◆ Material shown
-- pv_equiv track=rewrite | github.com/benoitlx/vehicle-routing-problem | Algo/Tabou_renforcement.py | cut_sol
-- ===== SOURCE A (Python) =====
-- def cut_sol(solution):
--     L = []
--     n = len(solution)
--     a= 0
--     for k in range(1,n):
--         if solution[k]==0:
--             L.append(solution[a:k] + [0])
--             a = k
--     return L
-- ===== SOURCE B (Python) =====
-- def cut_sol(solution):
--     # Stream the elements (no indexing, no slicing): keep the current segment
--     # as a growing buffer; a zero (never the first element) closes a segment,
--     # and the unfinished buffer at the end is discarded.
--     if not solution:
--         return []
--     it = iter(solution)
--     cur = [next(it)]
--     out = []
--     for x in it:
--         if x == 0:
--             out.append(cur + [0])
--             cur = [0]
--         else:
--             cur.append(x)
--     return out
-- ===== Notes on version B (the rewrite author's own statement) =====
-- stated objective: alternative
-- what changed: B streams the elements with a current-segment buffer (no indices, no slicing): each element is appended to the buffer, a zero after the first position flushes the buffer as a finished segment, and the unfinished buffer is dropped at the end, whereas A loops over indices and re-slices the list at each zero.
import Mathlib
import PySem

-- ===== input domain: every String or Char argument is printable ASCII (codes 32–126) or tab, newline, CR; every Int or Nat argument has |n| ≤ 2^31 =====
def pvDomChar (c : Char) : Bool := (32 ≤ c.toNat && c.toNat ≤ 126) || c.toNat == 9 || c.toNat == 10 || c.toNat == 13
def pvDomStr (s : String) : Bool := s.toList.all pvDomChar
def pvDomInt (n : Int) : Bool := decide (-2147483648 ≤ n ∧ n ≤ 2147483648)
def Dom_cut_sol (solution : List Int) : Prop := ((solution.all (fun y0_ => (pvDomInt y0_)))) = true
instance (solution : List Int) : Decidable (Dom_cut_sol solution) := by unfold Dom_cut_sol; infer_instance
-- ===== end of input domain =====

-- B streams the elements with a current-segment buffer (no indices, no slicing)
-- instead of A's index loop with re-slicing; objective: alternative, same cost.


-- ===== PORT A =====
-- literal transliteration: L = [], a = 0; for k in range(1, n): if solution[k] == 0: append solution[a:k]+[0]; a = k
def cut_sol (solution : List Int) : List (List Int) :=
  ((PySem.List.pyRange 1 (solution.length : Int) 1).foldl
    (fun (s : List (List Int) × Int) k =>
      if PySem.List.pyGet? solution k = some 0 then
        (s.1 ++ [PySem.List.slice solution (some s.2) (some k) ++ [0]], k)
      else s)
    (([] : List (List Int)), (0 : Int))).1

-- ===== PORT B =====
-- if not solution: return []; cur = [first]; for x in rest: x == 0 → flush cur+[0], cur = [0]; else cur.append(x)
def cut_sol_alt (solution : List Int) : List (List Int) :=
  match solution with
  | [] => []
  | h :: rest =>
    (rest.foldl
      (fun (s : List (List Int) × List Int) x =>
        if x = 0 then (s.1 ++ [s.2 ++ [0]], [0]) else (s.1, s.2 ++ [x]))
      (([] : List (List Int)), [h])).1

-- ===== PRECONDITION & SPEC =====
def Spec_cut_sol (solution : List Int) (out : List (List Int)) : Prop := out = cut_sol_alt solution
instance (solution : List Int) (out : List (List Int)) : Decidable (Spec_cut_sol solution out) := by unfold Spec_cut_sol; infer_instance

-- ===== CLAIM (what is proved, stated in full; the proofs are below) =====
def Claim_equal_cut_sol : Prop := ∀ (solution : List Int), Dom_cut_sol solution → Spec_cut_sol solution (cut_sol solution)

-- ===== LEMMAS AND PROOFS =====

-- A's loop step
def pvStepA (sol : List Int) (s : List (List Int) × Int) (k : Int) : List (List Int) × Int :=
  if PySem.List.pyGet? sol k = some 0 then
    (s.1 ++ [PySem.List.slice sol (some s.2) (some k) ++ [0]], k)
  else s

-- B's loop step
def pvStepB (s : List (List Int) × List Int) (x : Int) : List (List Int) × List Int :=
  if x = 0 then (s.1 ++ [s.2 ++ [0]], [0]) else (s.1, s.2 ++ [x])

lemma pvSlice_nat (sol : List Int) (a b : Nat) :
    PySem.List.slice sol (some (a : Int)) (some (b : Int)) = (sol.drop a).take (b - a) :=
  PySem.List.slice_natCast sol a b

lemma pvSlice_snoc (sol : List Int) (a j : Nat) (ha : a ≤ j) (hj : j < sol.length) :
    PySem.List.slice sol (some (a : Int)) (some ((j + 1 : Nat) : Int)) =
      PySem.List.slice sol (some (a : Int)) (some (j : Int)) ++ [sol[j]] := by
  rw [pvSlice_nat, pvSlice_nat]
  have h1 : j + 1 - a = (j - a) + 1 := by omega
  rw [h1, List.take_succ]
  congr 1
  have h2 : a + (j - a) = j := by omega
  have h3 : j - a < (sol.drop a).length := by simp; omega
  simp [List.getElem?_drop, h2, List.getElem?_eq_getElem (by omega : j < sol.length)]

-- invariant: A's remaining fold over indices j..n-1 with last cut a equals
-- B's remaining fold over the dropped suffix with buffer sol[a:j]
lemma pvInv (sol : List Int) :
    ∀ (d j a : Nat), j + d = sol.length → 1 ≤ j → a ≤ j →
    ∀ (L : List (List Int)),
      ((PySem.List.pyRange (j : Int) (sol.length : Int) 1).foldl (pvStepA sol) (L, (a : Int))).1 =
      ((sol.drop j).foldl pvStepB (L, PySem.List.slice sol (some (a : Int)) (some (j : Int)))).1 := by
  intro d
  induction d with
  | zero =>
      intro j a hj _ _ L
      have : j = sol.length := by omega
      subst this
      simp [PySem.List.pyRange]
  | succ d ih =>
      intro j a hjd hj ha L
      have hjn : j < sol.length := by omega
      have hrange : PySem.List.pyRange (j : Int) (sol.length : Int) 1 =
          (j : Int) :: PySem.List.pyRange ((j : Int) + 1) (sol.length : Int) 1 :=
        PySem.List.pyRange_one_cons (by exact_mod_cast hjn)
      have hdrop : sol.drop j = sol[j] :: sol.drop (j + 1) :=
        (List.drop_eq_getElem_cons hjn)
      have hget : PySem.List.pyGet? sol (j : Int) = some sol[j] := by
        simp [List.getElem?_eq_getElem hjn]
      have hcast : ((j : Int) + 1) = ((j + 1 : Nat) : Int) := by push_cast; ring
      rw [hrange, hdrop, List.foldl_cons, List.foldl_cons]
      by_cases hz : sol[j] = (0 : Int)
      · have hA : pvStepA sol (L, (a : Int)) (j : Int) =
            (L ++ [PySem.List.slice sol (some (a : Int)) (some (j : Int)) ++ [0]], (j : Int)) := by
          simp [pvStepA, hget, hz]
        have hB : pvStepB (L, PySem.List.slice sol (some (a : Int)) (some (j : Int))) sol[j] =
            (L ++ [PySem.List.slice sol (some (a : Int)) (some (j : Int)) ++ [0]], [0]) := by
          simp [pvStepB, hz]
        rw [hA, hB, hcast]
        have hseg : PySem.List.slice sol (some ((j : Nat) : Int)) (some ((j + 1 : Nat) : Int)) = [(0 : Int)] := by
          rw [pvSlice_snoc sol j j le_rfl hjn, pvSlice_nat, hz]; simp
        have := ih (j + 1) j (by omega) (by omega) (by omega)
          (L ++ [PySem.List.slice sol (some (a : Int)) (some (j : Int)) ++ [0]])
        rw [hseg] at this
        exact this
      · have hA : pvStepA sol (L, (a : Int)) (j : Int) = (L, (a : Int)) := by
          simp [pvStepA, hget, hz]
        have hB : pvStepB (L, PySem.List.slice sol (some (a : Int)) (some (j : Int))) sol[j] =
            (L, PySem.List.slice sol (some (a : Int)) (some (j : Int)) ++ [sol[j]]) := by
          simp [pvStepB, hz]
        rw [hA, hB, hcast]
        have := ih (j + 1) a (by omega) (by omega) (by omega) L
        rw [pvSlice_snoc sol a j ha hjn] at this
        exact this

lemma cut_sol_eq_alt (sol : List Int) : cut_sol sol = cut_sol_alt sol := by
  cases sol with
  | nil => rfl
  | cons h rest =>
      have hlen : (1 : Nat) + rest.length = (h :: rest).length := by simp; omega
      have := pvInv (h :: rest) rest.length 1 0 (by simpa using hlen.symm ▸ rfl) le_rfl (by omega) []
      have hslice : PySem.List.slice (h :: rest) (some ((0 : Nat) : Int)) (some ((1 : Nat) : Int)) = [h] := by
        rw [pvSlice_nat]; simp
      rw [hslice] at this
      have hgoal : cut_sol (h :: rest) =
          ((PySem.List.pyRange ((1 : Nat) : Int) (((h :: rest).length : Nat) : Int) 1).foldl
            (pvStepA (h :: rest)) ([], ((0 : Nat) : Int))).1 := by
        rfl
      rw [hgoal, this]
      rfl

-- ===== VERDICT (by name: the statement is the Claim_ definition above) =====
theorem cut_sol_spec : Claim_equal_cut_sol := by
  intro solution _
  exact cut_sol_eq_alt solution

◆ Problem
Copy exactly the stretch of data above from the line with "def pvStepB (s" through the line with "have h3 : j", and omit all other lines.

◆ Result for this task
def pvStepB (s : List (List Int) × List Int) (x : Int) : List (List Int) × List Int :=
  if x = 0 then (s.1 ++ [s.2 ++ [0]], [0]) else (s.1, s.2 ++ [x])

lemma pvSlice_nat (sol : List Int) (a b : Nat) :
    PySem.List.slice sol (some (a : Int)) (some (b : Int)) = (sol.drop a).take (b - a) :=
  PySem.List.slice_natCast sol a b

lemma pvSlice_snoc (sol : List Int) (a j : Nat) (ha : a ≤ j) (hj : j < sol.length) :
    PySem.List.slice sol (some (a : Int)) (some ((j + 1 : Nat) : Int)) =
      PySem.List.slice sol (some (a : Int)) (some (j : Int)) ++ [sol[j]] := by
  rw [pvSlice_nat, pvSlice_nat]
  have h1 : j + 1 - a = (j - a) + 1 := by omega
  rw [h1, List.take_succ]
  congr 1
  have h2 : a + (j - a) = j := by omega
  have h3 : j - a < (sol.drop a).length := by simp; omega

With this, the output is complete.